Studio album by the Handsome Family
- Released: 2000
- Genre: Country; folk; bluegrass;
- Length: 37:03
- Label: Carrot Top / Loose Music

The Handsome Family chronology
| Down in the Valley (1998) | In The Air (2000) | Twilight (2001) |

= In the Air (The Handsome Family album) =

2000 album by the Handsome Family

In The Air is the fifth album released by the American band the Handsome Family. It was released in 2000 by Carrot Top Records (North America) / Loose Music (Europe) and comes as an enhanced audio CD with an additional video for the song "Amelia Earhart vs.
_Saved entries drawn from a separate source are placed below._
theorem oddRun_shift2 (a b : Char) (r : List Char) (i : Nat) (ha : pvIsNS (a :: b :: r) 0) :
    pvOddRun (a :: b :: r) (i + 2) ↔ pvOddRun r i := by
  have hstep : ∀ t, pvIsNS (a :: b :: r) (t + 2) ↔ pvIsNS r t := by
    intro t
    simp [pvIsNS]
  constructor
  · rintro ⟨k, hk, hodd, hall, hb⟩
    by_cases hk2 : k ≤ i
    · -- run lies inside r (shifted by 2)
      have hge : 2 ≤ i + 2 - k := by omega
      refine ⟨k, hk2, hodd, ?_, ?_⟩
      · intro t h1 h2
        exact (hstep t).mp (hall (t + 2) (by omega) (by omega))
      · by_cases h0 : i - k = 0
        · exact Or.inl h0
        · refine Or.inr ?_
          have hb' : ¬ pvIsNS (a :: b :: r) (i + 2 - k - 1) := by
            rcases hb with h | h
            · omega
            · exact h
          intro hns
          exact hb' (by
            have : i + 2 - k - 1 = (i - k - 1) + 2 := by omega
            rw [this]
            exact (hstep _).mpr hns)
    · -- the run reaches back into a, b
      have hk1 : k = i + 1 ∨ k = i + 2 := by omega
      rcases hk1 with h1 | h2
      · exfalso
        have : i + 2 - k = 1 := by omega
        rcases hb with h | h
        · omega
        · rw [this] at h
          exact h ha
      · -- k = i + 2: both a and b are n/s, the r-run has length i
        subst h2
        have hodd' : i % 2 = 1 := by omega
        refine ⟨i, le_refl i, hodd', ?_, Or.inl (by omega)⟩
        intro t h1 h2
        exact (hstep t).mp (hall (t + 2) (by omega) (by omega))
  · rintro ⟨k, hk, hodd, hall, hb⟩
    rcases hb with h0 | h
    · -- the r-run starts at position 0 of r; extend through b (and a) if b is n/s
      by_cases hbns : pvIsNS (a :: b :: r) 1
      · refine ⟨k + 2, by omega, by omega, ?_, Or.inl (by omega)⟩
        intro t h1 h2
        match t with
        | 0 => exact ha
        | 1 => exact hbns
        | Nat.succ (Nat.succ t') => exact (hstep t').mpr (hall t' (by omega) (by omega))
      · refine ⟨k, by omega, hodd, ?_, ?_⟩
        · intro t h1 h2
          have : t = (t - 2) + 2 := by omega
          rw [this]
          exact (hstep _).mpr (hall (t - 2) (by omega) (by omega))
        · refine Or.inr ?_
          have : i + 2 - k - 1 = 1 := by omega
          rw [this]; exact hbns
    · by_cases h0 : i - k = 0
      · exfalso
        have hi : 1 ≤ i := by omega
        have h00 : i - k - 1 = 0 := by omega
        have hr0 : pvIsNS r 0 := hall 0 (by omega) (by omega)
        rw [h00] at h
        exact h hr0
      · refine ⟨k, by omega, hodd, ?_, ?_⟩
        · intro t h1 h2
          have : t = (t - 2) + 2 := by omega
          rw [this]
          exact (hstep _).mpr (hall (t - 2) (by omega) (by omega))
        · refine Or.inr ?_
          have : i + 2 - k - 1 = (i - k - 1) + 2 := by omega
          rw [this]
          intro hns
          exact h ((hstep _).mp hns)

theorem preL_shift1 (c : Char) (r : List Char) (hc : ¬ pvIsNS (c :: r) 0)
    (h : PreL (c :: r)) : PreL r := by
  refine ⟨?_, ?_⟩
  · intro i hi
    rcases h.1 (i + 1) (by simpa using Nat.succ_lt_succ hi) with h' | h'
    · left
      rcases h' with h'' | h'' | h'' <;>
        [exact Or.inl ((isNS_cons_succ c r i).mp h''); exact Or.inr (Or.inl (by simpa using h''));
         exact Or.inr (Or.inr (by simpa using h''))]
    · exact Or.inr ((oddRun_shift1 c r i hc).mp h')
  · intro hodd
    exact h.2 (by
      have : (c :: r).length = r.length + 1 := by simp
      rw [this]
      exact (oddRun_shift1 c r r.length hc).mpr hodd)

theorem preL_shift2 (a b : Char) (r : List Char) (ha : pvIsNS (a :: b :: r) 0)
    (h : PreL (a :: b :: r)) : PreL r := by
  refine ⟨?_, ?_⟩
  · intro i hi
    rcases h.1 (i + 2) (by simp; omega) with h' | h'
    · left
      rcases h' with h'' | h'' | h'' <;>
        [skip; exact Or.inr (Or.inl (by simpa using h''));
         exact Or.inr (Or.inr (by simpa using h''))]
      left
      have : pvIsNS (a :: b :: r) (i + 2) ↔ pvIsNS r i := by simp [pvIsNS]
      exact this.mp h''
    · exact Or.inr ((oddRun_shift2 a b r i ha).mp h')
  · intro hodd
    exact h.2 (by
      have : (a :: b :: r).length = r.length + 2 := by simp
      rw [this]
      exact (oddRun_shift2 a b r r.length ha).mpr hodd)

theorem closed_wf : ∀ (cs : List Char), PreL cs → Wf cs
  | [], _ => Wf.nil
  | (c :: rest), h => by
      have h0 := h.1 0 (by simp)
      rcases h0 with h0 | h0
      swap
      · exact absurd h0 (oddRun_zero _)
      rcases h0 with hns | he | hw
      · -- c is 'n' or 's': the next char must exist (else a dangling odd run), and is swallowed
        cases rest with
        | nil =>
          exfalso
          apply h.2
          simp only [List.length_singleton]
          refine ⟨1, le_refl 1, by decide, ?_, Or.inl (by omega)⟩
          intro t h1 h2
          have : t = 0 := by omega
          subst this
          exact hns
        | cons b rest' =>
          refine Wf.pair c b rest' (by simpa [pvIsNS] using hns)
            (closed_wf rest' (preL_shift2 c b rest' hns h))
      · have hc : ¬ pvIsNS (c :: rest) 0 := by
          simp [pvIsNS] at he ⊢
          subst he; decide
        simp at he
        subst he
        exact Wf.e rest (closed_wf rest (preL_shift1 _ rest hc h))
      · have hc : ¬ pvIsNS (c :: rest) 0 := by
          simp [pvIsNS] at hw ⊢
          subst hw; decide
        simp at hw
        subst hw
        exact Wf.w rest (closed_wf rest (preL_shift1 _ rest hc h))
termination_by cs => cs.length


-- the loop only looks at the suffix from i on
theorem loop_shift (fuel : Nat) : ∀ (cs : List Char) (i : Nat) (x y : Int),
    find_tile_index_loop cs fuel i x y = find_tile_index_loop (cs.drop i) fuel 0 x y := by
  induction fuel with
  | zero => intro cs i x y; rfl
  | succ f ih =>
    intro cs i x y
    by_cases hi : i < cs.length
    · have hdrop : 0 < (cs.drop i).length := by simp [List.length_drop]; omega
      have hget0 : (cs.drop i)[0]? = cs[i]? := by simp [List.getElem?_drop]
      have hget1 : (cs.drop i)[1]? = cs[i+1]? := by simp [List.getElem?_drop]
      obtain ⟨d, hd⟩ : ∃ d, cs[i]? = some d := ⟨cs[i], List.getElem?_eq_getElem hi⟩
      simp only [find_tile_index_loop, hi, hdrop, if_true, hget0, hget1, hd]
      cases hcs1 : cs[i+1]? with
      | none =>
        simp only [hcs1]
        split_ifs <;>
          first
          | (rw [ih]; done)
          | rfl
          | ((rw [ih]); try (conv_rhs => rw [ih]); try rw [List.drop_drop])
      | some d2 =>
        simp only [hcs1]
        split_ifs <;>
          first
          | (rw [ih]; done)
          | rfl
          | ((rw [ih]); try (conv_rhs => rw [ih]); try rw [List.drop_drop])
    · have hdrop : ¬ 0 < (cs.drop i).length := by simp [List.length_drop]; omega
      simp [find_tile_index_loop, hi]

-- one loop iteration on each kind of token start
theorem loop_cons_e (r : List Char) (f : Nat) (x y : Int) :
    find_tile_index_loop ('e' :: r) (Nat.succ f) 0 x y = find_tile_index_loop r f 0 (x+1) y := by
  have h1 : find_tile_index_loop ('e' :: r) (Nat.succ f) 0 x y
      = find_tile_index_loop ('e' :: r) f (0+1) (x+1) y := by
    simp [find_tile_index_loop]
  rw [h1, loop_shift f ('e' :: r) (0+1)]; simp

theorem loop_cons_w (r : List Char) (f : Nat) (x y : Int) :
    find_tile_index_loop ('w' :: r) (Nat.succ f) 0 x y = find_tile_index_loop r f 0 (x-1) y := by
  have h1 : find_tile_index_loop ('w' :: r) (Nat.succ f) 0 x y
      = find_tile_index_loop ('w' :: r) f (0+1) (x-1) y := by
    simp [find_tile_index_loop]
  rw [h1, loop_shift f ('w' :: r) (0+1)]; simp

-- the offset A's branches add for a token (proof-side characterisation, not used by either port)
def pOff (t : String) : Int × Int :=
  if t = "ne" then (0, -1) else if t = "nw" then (-1, -1) else if t = "sw" then (0, 1)
  else if t = "se" then (1, 1) else if t = "e" then (1, 0) else if t = "w" then (-1, 0)
  else (0, 0)

theorem pOff_pair_default (a b : Char)
    (h1 : ¬ String.ofList [a, b] = "ne") (h2 : ¬ String.ofList [a, b] = "nw")
    (h3 : ¬ String.ofList [a, b] = "sw") (h4 : ¬ String.ofList [a, b] = "se") :
    pOff (String.ofList [a, b]) = (0, 0) := by
  have he : ¬ String.ofList [a, b] = "e" := by
    intro h; have := congrArg String.toList h; simp at this
  have hw : ¬ String.ofList [a, b] = "w" := by
    intro h; have := congrArg String.toList h; simp at this
  simp [pOff, h1, h2, h3, h4, he, hw]

theorem loop_cons_pair (a b : Char) (r : List Char) (f : Nat) (x y : Int)
    (ha : a = 'n' ∨ a = 's') :
    find_tile_index_loop (a :: b :: r) (Nat.succ f) 0 x y =
      find_tile_index_loop r f 0 (x + (pOff (String.ofList [a, b])).1)
        (y + (pOff (String.ofList [a, b])).2) := by
  have hstep : ∀ (x' y' : Int), find_tile_index_loop (a :: b :: r) f (0+2) x' y'
      = find_tile_index_loop r f 0 x' y' := by
    intro x' y'; rw [loop_shift f (a :: b :: r) (0+2)]; simp
  have hunf : find_tile_index_loop (a :: b :: r) (Nat.succ f) 0 x y =
      (if String.ofList [a, b] = "ne" then find_tile_index_loop (a :: b :: r) f (0+2) x (y-1)
       else if String.ofList [a, b] = "nw" then find_tile_index_loop (a :: b :: r) f (0+2) (x-1) (y-1)
       else if String.ofList [a, b] = "sw" then find_tile_index_loop (a :: b :: r) f (0+2) x (y+1)
       else if String.ofList [a, b] = "se" then find_tile_index_loop (a :: b :: r) f (0+2) (x+1) (y+1)
       else find_tile_index_loop (a :: b :: r) f (0+2) x y) := by
    simp only [find_tile_index_loop, List.length_cons, List.getElem?_cons_zero,
      List.getElem?_cons_succ]
    rw [if_pos (by omega : (0:Nat) < r.length + 1 + 1), if_pos ha]
  rw [hunf]
  by_cases h1 : String.ofList [a, b] = "ne"
  · rw [if_pos h1, hstep, h1, show pOff "ne" = (0, -1) from by decide]
    norm_num [sub_eq_add_neg]
  rw [if_neg h1]
  by_cases h2 : String.ofList [a, b] = "nw"
  · rw [if_pos h2, hstep, h2, show pOff "nw" = (-1, -1) from by decide]
    norm_num [sub_eq_add_neg]
  rw [if_neg h2]
  by_cases h3 : String.ofList [a, b] = "sw"
  · rw [if_pos h3, hstep, h3, show pOff "sw" = (0, 1) from by decide]
    norm_num
  rw [if_neg h3]
  by_cases h4 : String.ofList [a, b] = "se"
  · rw [if_pos h4, hstep, h4, show pOff "se" = (1, 1) from by decide]
  rw [if_neg h4, hstep, pOff_pair_default a b h1 h2 h3 h4]
  norm_num

-- token sums (what A accumulates, restated per token)
def sumX : List String → Int
  | [] => 0
  | t :: ts => (pOff t).1 + sumX ts
def sumY : List String → Int
  | [] => 0
  | t :: ts => (pOff t).2 + sumY ts

theorem tokens_e (r : List Char) :
    find_tile_index_tokens ('e' :: r) = String.ofList ['e'] :: find_tile_index_tokens r := by
  conv_lhs => rw [find_tile_index_tokens.eq_def]
  simp

theorem tokens_w (r : List Char) :
    find_tile_index_tokens ('w' :: r) = String.ofList ['w'] :: find_tile_index_tokens r := by
  conv_lhs => rw [find_tile_index_tokens.eq_def]
  simp

theorem tokens_pair (a b : Char) (r : List Char) (ha : a = 'n' ∨ a = 's') :
    find_tile_index_tokens (a :: b :: r) =
      String.ofList [a, b] :: find_tile_index_tokens r := by
  conv_lhs => rw [find_tile_index_tokens.eq_def]
  rcases ha with h|h <;> subst h <;> simp

theorem loop_wf (cs : List Char) (h : Wf cs) :
    ∀ (fuel : Nat), cs.length + 1 ≤ fuel → ∀ (x y : Int),
    find_tile_index_loop cs fuel 0 x y =
      (x + sumX (find_tile_index_tokens cs), y + sumY (find_tile_index_tokens cs)) := by
  induction h with
  | nil =>
    intro fuel hf x y
    match fuel, hf with
    | Nat.succ f, _ => simp [find_tile_index_loop, find_tile_index_tokens, sumX, sumY]
  | e r hr ih =>
    intro fuel hf x y
    match fuel, hf with
    | Nat.succ f, hf =>
      rw [loop_cons_e, ih f (by simp only [List.length_cons] at hf; omega), tokens_e]
      simp only [sumX, sumY, Prod.mk.injEq]
      constructor
      · rw [show (pOff (String.ofList ['e'])).1 = 1 from by decide]; ring
      · rw [show (pOff (String.ofList ['e'])).2 = 0 from by decide]; ring
  | w r hr ih =>
    intro fuel hf x y
    match fuel, hf with
    | Nat.succ f, hf =>
      rw [loop_cons_w, ih f (by simp only [List.length_cons] at hf; omega), tokens_w]
      simp only [sumX, sumY, Prod.mk.injEq]
      constructor
      · rw [show (pOff (String.ofList ['w'])).1 = -1 from by decide]; ring
      · rw [show (pOff (String.ofList ['w'])).2 = 0 from by decide]; ring
  | pair a b r ha hr ih =>
    intro fuel hf x y
    match fuel, hf with
    | Nat.succ f, hf =>
      rw [loop_cons_pair a b r f x y ha,
          ih f (by simp only [List.length_cons] at hf; omega), tokens_pair a b r ha]
      simp only [sumX, sumY, Prod.mk.injEq]
      constructor <;> ring

-- a cons step of PySem.List.count, cast to Int
theorem count_cons_int (t v : String) (ts : List String) :
    (PySem.List.count (t :: ts) v : Int) =
      (if t = v then 1 else 0) + (PySem.List.count ts v : Int) := by
  simp only [PySem.List.count_eq, List.count_cons]
  by_cases h : t = v
  · simp [h]; ring
  · simp [h]

-- the per-token sums equal the closed-form combination of the six counts
theorem sumX_count (ts : List String) :
    sumX ts = (PySem.List.count ts "e" : Int) - (PySem.List.count ts "w" : Int)
      + (PySem.List.count ts "se" : Int) - (PySem.List.count ts "nw" : Int) := by
  induction ts with
  | nil => simp [sumX, PySem.List.count_eq]
  | cons t ts ih =>
    simp only [sumX, ih, count_cons_int]
    unfold pOff
    split_ifs <;> simp_all <;> ring

theorem sumY_count (ts : List String) :
    sumY ts = (PySem.List.count ts "se" : Int) + (PySem.List.count ts "sw" : Int)
      - (PySem.List.count ts "ne" : Int) - (PySem.List.count ts "nw" : Int) := by
  induction ts with
  | nil => simp [sumY, PySem.List.count_eq]
  | cons t ts ih =>
    simp only [sumY, ih, count_cons_int]
    unfold pOff
    split_ifs <;> simp_all <;> ring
The Dancing Bear," from Milk and Scissors (directed by Bill Ward).

Los Angeles Times critic Randall Roberts praised the "tender urgency" and "morbid wit" of the song "So Much Wine”, calling it "a little pearl of destruction" and "the perfect introduction to the Family’s world."

Professional ratings
Review scores
| Source | Rating |
| AllMusic | Star |
| Spin | 8/10 |
| Village Voice | A− |
| Virgin Encyclopedia of Nineties Music | Star |
| Encyclopedia of Popular Music | Star |

==Track listing==
All music by Brett Sparks, all lyrics by Rennie Sparks.
1. "Don't Be Scared" – 2:39
2. "The Sad Milkman" – 3:40
3. "In The Air" – 3:30
4. "A Beautiful Thing" – 3:39
5. "So Much Wine" – 3:48
6. "Up Falling Rock Hill" – 2:57
7. "Poor, Poor Lenore" – 3:41
8. "When That Helicopter Comes" – 2:32
9. "Grandmother Waits For You" (inspired by "Where We'll Never Grow Old" as performed by The Smith Sacred Singers) – 3:50
10. "Lie Down" - 3:30
11. "My Beautiful Bride" - 3:17

==Additional Personnel==

Source:

- Brad Miller - Band photo
- Andrew Bird - violin on "Poor, Poor Lenore", "Up Falling Rock Hill" and "When That Helicopter..."
- Darrel Sparks - back-up caterwaul on "When That Helicopter..."; guitar on "The Sad Milkman"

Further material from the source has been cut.